🗓 Publicado em 17/03/2026
✍️ Por Pe. José Vidalvino
📘 Psicoterapeuta E Criador Do Método Da Cura Da Criança Interior

Introdução
Uma das verdades mais profundas da fé cristã é que Deus é amor. Essa afirmação, simples e ao mesmo tempo tão profunda, revela o coração da mensagem cristã. Falar de Deus é falar de amor, pois tudo aquilo que Ele faz nasce dessa realidade. Não se trata apenas de uma característica de Deus, mas da sua própria essência. Deus não apenas ama: Ele é amor.
Diante dessa verdade, surge um convite muito claro para todos aqueles que desejam viver a fé de forma autêntica: permanecer no amor. A vida cristã não se resume a cumprir regras ou seguir apenas práticas religiosas. No centro da experiência cristã está a certeza de que somos amados por Deus e chamados a viver nesse amor todos os dias.
No entanto, muitas vezes essa realidade não é facilmente compreendida.

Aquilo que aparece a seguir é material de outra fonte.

-- pv_equiv track=rewrite | github.com/mbafrani/pm4py-source | pm4py/algo/prediction/versions/keras_rnn.py | group_remaining_time
-- ===== SOURCE A (Python) =====
-- from copy import deepcopy
--
-- def group_remaining_time(change_indexes, remaining_time, max_len_trace):
--     """
--     Groups the remaining time of the extended log according to the change indexes
--
--     Parameters
--     -------------
--     change_indexes
--         Change indexes between cases in the extended log
--     remaining_time
--         List of the remaining times
--     max_len_trace
--         Maximum length of the trace in the log
--
--     Returns
--     -------------
--     rem_time_grouped
--         Remaining time grouped by case
--     """
--     rem_time_grouped = []
--     j = 0
--     for ct in change_indexes:
--         rem = []
--         added = False
--
--         for i in range(len(ct)):
--             rem.append(remaining_time[j])
--             if i == max_len_trace - 1:
--                 rem_time_grouped.append(deepcopy(rem))
--                 added = True
--             elif i == len(ct) - 1 and not added:
--                 while len(rem) < max_len_trace:
--                     rem.append(rem[-1])
--                 rem_time_grouped.append(deepcopy(rem))
--             j = j + 1
--     return rem_time_grouped
-- ===== SOURCE B (Python) =====
-- def group_remaining_time(change_indexes, remaining_time, max_len_trace):
--     rem_time_grouped = []
--     j = 0
--     for ct in change_indexes:
--         chunk = remaining_time[j:j + len(ct)]
--         j += len(ct)
--         if not ct:
--             continue
--         if max_len_trace <= 0:
--             rem_time_grouped.append(chunk)
--         else:
--             group = chunk[:max_len_trace]
--             group += [group[-1]] * (max_len_trace - len(group))
--             rem_time_grouped.append(group)
--     return rem_time_grouped
-- ===== Notes on version B (the rewrite author's own statement) =====
-- stated objective: simpler
-- what changed: Replaces A's per-element inner loop with an added-flag and mid-loop emission by one per-case pass: slice the case's chunk out of remaining_time, truncate it to max_len_trace (keeping it whole when max_len_trace <= 0), and pad with the last value by list multiplication.
import Mathlib
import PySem

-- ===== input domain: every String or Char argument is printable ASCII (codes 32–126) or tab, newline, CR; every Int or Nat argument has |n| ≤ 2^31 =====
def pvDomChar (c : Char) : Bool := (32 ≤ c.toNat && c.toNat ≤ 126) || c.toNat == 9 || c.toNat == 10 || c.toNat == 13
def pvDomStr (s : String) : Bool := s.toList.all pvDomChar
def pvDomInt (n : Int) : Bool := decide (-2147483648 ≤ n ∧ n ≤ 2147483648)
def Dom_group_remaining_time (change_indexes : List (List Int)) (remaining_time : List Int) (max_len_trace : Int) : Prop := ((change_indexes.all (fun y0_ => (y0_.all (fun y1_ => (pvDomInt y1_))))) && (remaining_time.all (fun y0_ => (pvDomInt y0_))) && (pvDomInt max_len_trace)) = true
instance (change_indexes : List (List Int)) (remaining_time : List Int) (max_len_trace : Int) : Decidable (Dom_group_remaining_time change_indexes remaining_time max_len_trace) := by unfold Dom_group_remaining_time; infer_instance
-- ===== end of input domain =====

-- B replaces A's per-element inner loop (added-flag, mid-loop emission, element-wise while-padding)
-- by one per-case slice-truncate-pad pass; equal return values on Pre_ (objective: simpler).

-- ===== PORT A =====
-- the 'while len(rem) < max_len_trace: rem.append(rem[-1])' loop of A
-- (each pass appends one element, so the loop runs exactly (m - len rem)⁺ times: that count is the fuel)
def padAGo (rem : List Int) : Nat → List Int
  | 0 => rem
  | k + 1 => padAGo (rem ++ [PySem.List.pyGetD rem (-1) 0]) k

def padA (rem : List Int) (m : Int) : List Int :=
  padAGo rem (m - rem.length).toNat

-- the body of A's 'for i in range(len(ct))' loop; state = (rem, added, rem_time_grouped, j)
def innerStepA (rt : List Int) (m : Int) (n : Int)
    (st : List Int × Bool × List (List Int) × Int) (i : Int) :
    List Int × Bool × List (List Int) × Int :=
  let rem := st.1 ++ [PySem.List.pyGetD rt st.2.2.2 0]
  if i = m - 1 then (rem, true, st.2.2.1 ++ [rem], st.2.2.2 + 1)
  else if i = n - 1 ∧ st.2.1 = false then
    let rem2 := padA rem m
    (rem2, st.2.1, st.2.2.1 ++ [rem2], st.2.2.2 + 1)
  else (rem, st.2.1, st.2.2.1, st.2.2.2 + 1)

-- A's inner loop for one case ct, returning (rem_time_grouped, j)
def innerA (rt : List Int) (m : Int) (ct : List Int)
    (g : List (List Int)) (j : Int) : List (List Int) × Int :=
  let r := (PySem.List.pyRange 0 (ct.length : Int) 1).foldl
             (innerStepA rt m (ct.length : Int)) ([], false, g, j)
  (r.2.2.1, r.2.2.2)

def group_remaining_time (change_indexes : List (List Int)) (remaining_time : List Int) (max_len_trace : Int) : List (List Int) :=
  (change_indexes.foldl
    (fun (acc : List (List Int) × Int) ct =>
      innerA remaining_time max_len_trace ct acc.1 acc.2)
    ([], 0)).1

-- ===== PORT B =====
def group_remaining_time_alt (change_indexes : List (List Int)) (remaining_time : List Int) (max_len_trace : Int) : List (List Int) :=
  (change_indexes.foldl
    (fun (acc : List (List Int) × Int) ct =>
      let chunk := PySem.List.slice remaining_time (some acc.2) (some (acc.2 + (ct.length : Int)))
      let j := acc.2 + (ct.length : Int)
      if ct.isEmpty then (acc.1, j)
      else if max_len_trace ≤ 0 then (acc.1 ++ [chunk], j)
      else
        let g0 := PySem.List.slice chunk none (some max_len_trace)
        (acc.1 ++ [g0 ++ List.replicate (max_len_trace - (g0.length : Int)).toNat
                           (PySem.List.pyGetD g0 (-1) 0)], j))
    ([], 0)).1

Algumas pessoas acreditam que precisam conquistar o amor de Deus através de boas obras, sacrifícios ou comportamentos perfeitos. Outras vivem com medo de perder esse amor quando falham ou cometem erros. Esses pensamentos acabam criando uma relação com Deus baseada na insegurança e na culpa.
A mensagem do Evangelho, porém, revela algo muito diferente. O amor de Deus não precisa ser conquistado, porque ele já nos foi dado gratuitamente. Ele não depende das nossas perfeições ou méritos, mas nasce do fato de que somos filhos e filhas amados.
Permanecer nesse amor significa viver na confiança de que Deus está sempre presente, acolhendo, sustentando e guiando cada passo da nossa caminhada. Neste artigo, vamos refletir sobre o que significa permanecer no amor de Deus, quais são os obstáculos que muitas vezes nos impedem de viver plenamente esse amor e como podemos transformar essa verdade em um caminho concreto de vida.
1. Deus nos ama gratuitamente
Uma das maiores dificuldades da vida espiritual é compreender que o amor de Deus é gratuito. Vivemos em uma sociedade em que quase tudo funciona a partir da lógica da troca: fazemos algo esperando receber algo em retorno. Essa mentalidade acaba influenciando também a maneira como muitas pessoas enxergam sua relação com Deus.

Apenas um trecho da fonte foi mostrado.